-- pv_equiv track=rewrite | github.com/TitouanBorderies/Sentiment-analysis-MEPPDS | utils/filter_annotations.py | filter_majority_annotations
-- ===== SOURCE A (Python) =====
-- from collections import defaultdict, Counter
--
-- def filter_majority_annotations(annotations):
--     """Filter annotations by majority label per unique text."""
--     grouped = defaultdict(list)
--
--     for ann in annotations:
--         grouped[ann["text"]].append(ann["label"])
--
--     filtered = []
--     for text, labels in grouped.items():
--         label_counts = Counter(labels)
--         total_votes = sum(label_counts.values())
--         most_common_label, votes = label_counts.most_common(1)[0]
--
--         # Keep only those with a majority vote
--         if votes > total_votes / 2:
--             filtered.append({"text": text, "label": most_common_label})
--
--     return filtered
-- ===== SOURCE B (Python) =====
-- def filter_majority_annotations(annotations):
--     """Filter annotations by majority label per unique text.
--
--     Staged passes: dedup the texts in first-appearance order, then for each
--     text collect its labels by a filter pass and find the majority label by
--     Boyer-Moore voting (candidate pass + verification count) -- no dict of
--     groups and no per-group frequency table.
--     """
--     texts = list(dict.fromkeys(ann["text"] for ann in annotations))
--     filtered = []
--     for text in texts:
--         labels = [ann["label"] for ann in annotations if ann["text"] == text]
--         cand, cnt = None, 0
--         for lab in labels:
--             if cnt == 0:
--                 cand, cnt = lab, 1
--             elif lab == cand:
--                 cnt += 1
--             else:
--                 cnt -= 1
--         if 2 * labels.count(cand) > len(labels):
--             filtered.append({"text": text, "label": cand})
--     return filtered
-- ===== Notes on version B (the rewrite author's own statement) =====
-- stated objective: alternative
-- what changed: The defaultdict grouping and per-group Counter/most_common are replaced by staged passes: dedup the texts in first-appearance order, then for each text one filter pass collecting its labels and Boyer-Moore majority voting (candidate pass + verification count) instead of a frequency table.
import Mathlib
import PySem

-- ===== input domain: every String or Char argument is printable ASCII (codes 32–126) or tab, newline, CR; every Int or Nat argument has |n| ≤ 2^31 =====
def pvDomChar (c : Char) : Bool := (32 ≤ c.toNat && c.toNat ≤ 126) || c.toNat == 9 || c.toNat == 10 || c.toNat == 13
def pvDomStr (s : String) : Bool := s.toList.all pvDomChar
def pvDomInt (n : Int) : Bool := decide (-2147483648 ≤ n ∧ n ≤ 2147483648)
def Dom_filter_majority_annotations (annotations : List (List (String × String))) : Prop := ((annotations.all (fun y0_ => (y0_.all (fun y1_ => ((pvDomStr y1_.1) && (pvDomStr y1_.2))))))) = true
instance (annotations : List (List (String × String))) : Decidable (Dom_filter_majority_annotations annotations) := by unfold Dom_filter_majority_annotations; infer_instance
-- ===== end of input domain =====

-- B replaces A's dict-of-groups + per-group Counter/most_common by staged passes: dedup the texts, then per text a filter pass and Boyer-Moore majority voting; an alternative algorithm, not claimed faster.


-- ===== PORT A =====
-- grouped = defaultdict(list); grouped[ann["text"]].append(ann["label"]) — ann["k"] ported with
-- getD "" ; Pre_ excludes annotations missing either key (Python raises KeyError there).
def fmaGroupA (annotations : List (List (String × String))) : PySem.Dict String (List String) :=
  annotations.foldl (fun g ann =>
    g.modify (PySem.Dict.getD (PySem.Dict.mk ann) "text" "") []
      (· ++ [PySem.Dict.getD (PySem.Dict.mk ann) "label" ""])) PySem.Dict.empty

-- Counter.most_common(1)[0] = the first item of maximal count (heapq.nlargest(1) keeps the earliest on ties)
def fmaMostCommon (first : String × Int) (rest : List (String × Int)) : String × Int :=
  rest.foldl (fun b p => if b.2 < p.2 then p else b) first

def filter_majority_annotations (annotations : List (List (String × String))) : List (List (String × String)) :=
  (fmaGroupA annotations).items.foldl (fun filtered tl =>
    let counter := PySem.Dict.counter tl.2
    let total : Int := counter.values.sum
    match counter.items with
    | [] => filtered  -- unreachable: every group's label list is nonempty (Python: most_common(1)[0] would raise IndexError)
    | p :: rest =>
      let bv := fmaMostCommon p rest
      -- 'votes > total_votes / 2' on ints is exactly '2 * votes > total'
      if 2 * bv.2 > total then filtered ++ [[("text", tl.1), ("label", bv.1)]] else filtered) []

-- ===== PORT B =====
-- ann["text"] / ann["label"], same key port and Pre_ as A's side
def fmbText (ann : List (String × String)) : String := PySem.Dict.getD (PySem.Dict.mk ann) "text" ""
def fmbLabel (ann : List (String × String)) : String := PySem.Dict.getD (PySem.Dict.mk ann) "label" ""

-- the Boyer-Moore candidate loop; cand : Option String (Python: cand starts as None)
def fmbBoyer (labels : List String) : Option String × Int :=
  labels.foldl (fun s lab =>
    if s.2 = 0 then (some lab, 1)
    else if some lab = s.1 then (s.1, s.2 + 1)
    else (s.1, s.2 - 1)) (none, 0)

-- texts = list(dict.fromkeys(ann["text"] for ann in annotations)); then one filter pass per text
def filter_majority_annotations_alt (annotations : List (List (String × String))) : List (List (String × String)) :=
  (PySem.List.dedup (annotations.map fmbText)).foldl (fun filtered text =>
    let labels := (annotations.filter (fun ann => fmbText ann == text)).map fmbLabel
    match (fmbBoyer labels).1 with
    -- cand is None only for an empty label list, which no deduped text produces
    | none => filtered
    | some c =>
      if 2 * (labels.count c : Int) > (labels.length : Int)
      then filtered ++ [[("text", text), ("label", c)]] else filtered) []

-- ===== PRECONDITION & SPEC =====
-- Pre_ excludes exactly the annotation dicts lacking a "text" or "label" key, on which Python A raises KeyError.
def Pre_filter_majority_annotations (annotations : List (List (String × String))) : Prop :=
  ∀ ann ∈ annotations, (PySem.Dict.mk ann).contains "text" = true ∧ (PySem.Dict.mk ann).contains "label" = true
instance (annotations : List (List (String × String))) : Decidable (Pre_filter_majority_annotations annotations) := by unfold Pre_filter_majority_annotations; infer_instance
def pvWitness_filter_majority_annotations : (List (List (String × String))) :=
  [[("text", "a"), ("label", "x")], [("text", "a"), ("label", "x")], [("text", "b"), ("label", "y")]]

+--

Activity ▸ Count how many lines of the entries include the string "filtered". The number is the entire answer.

Task output ▸ 12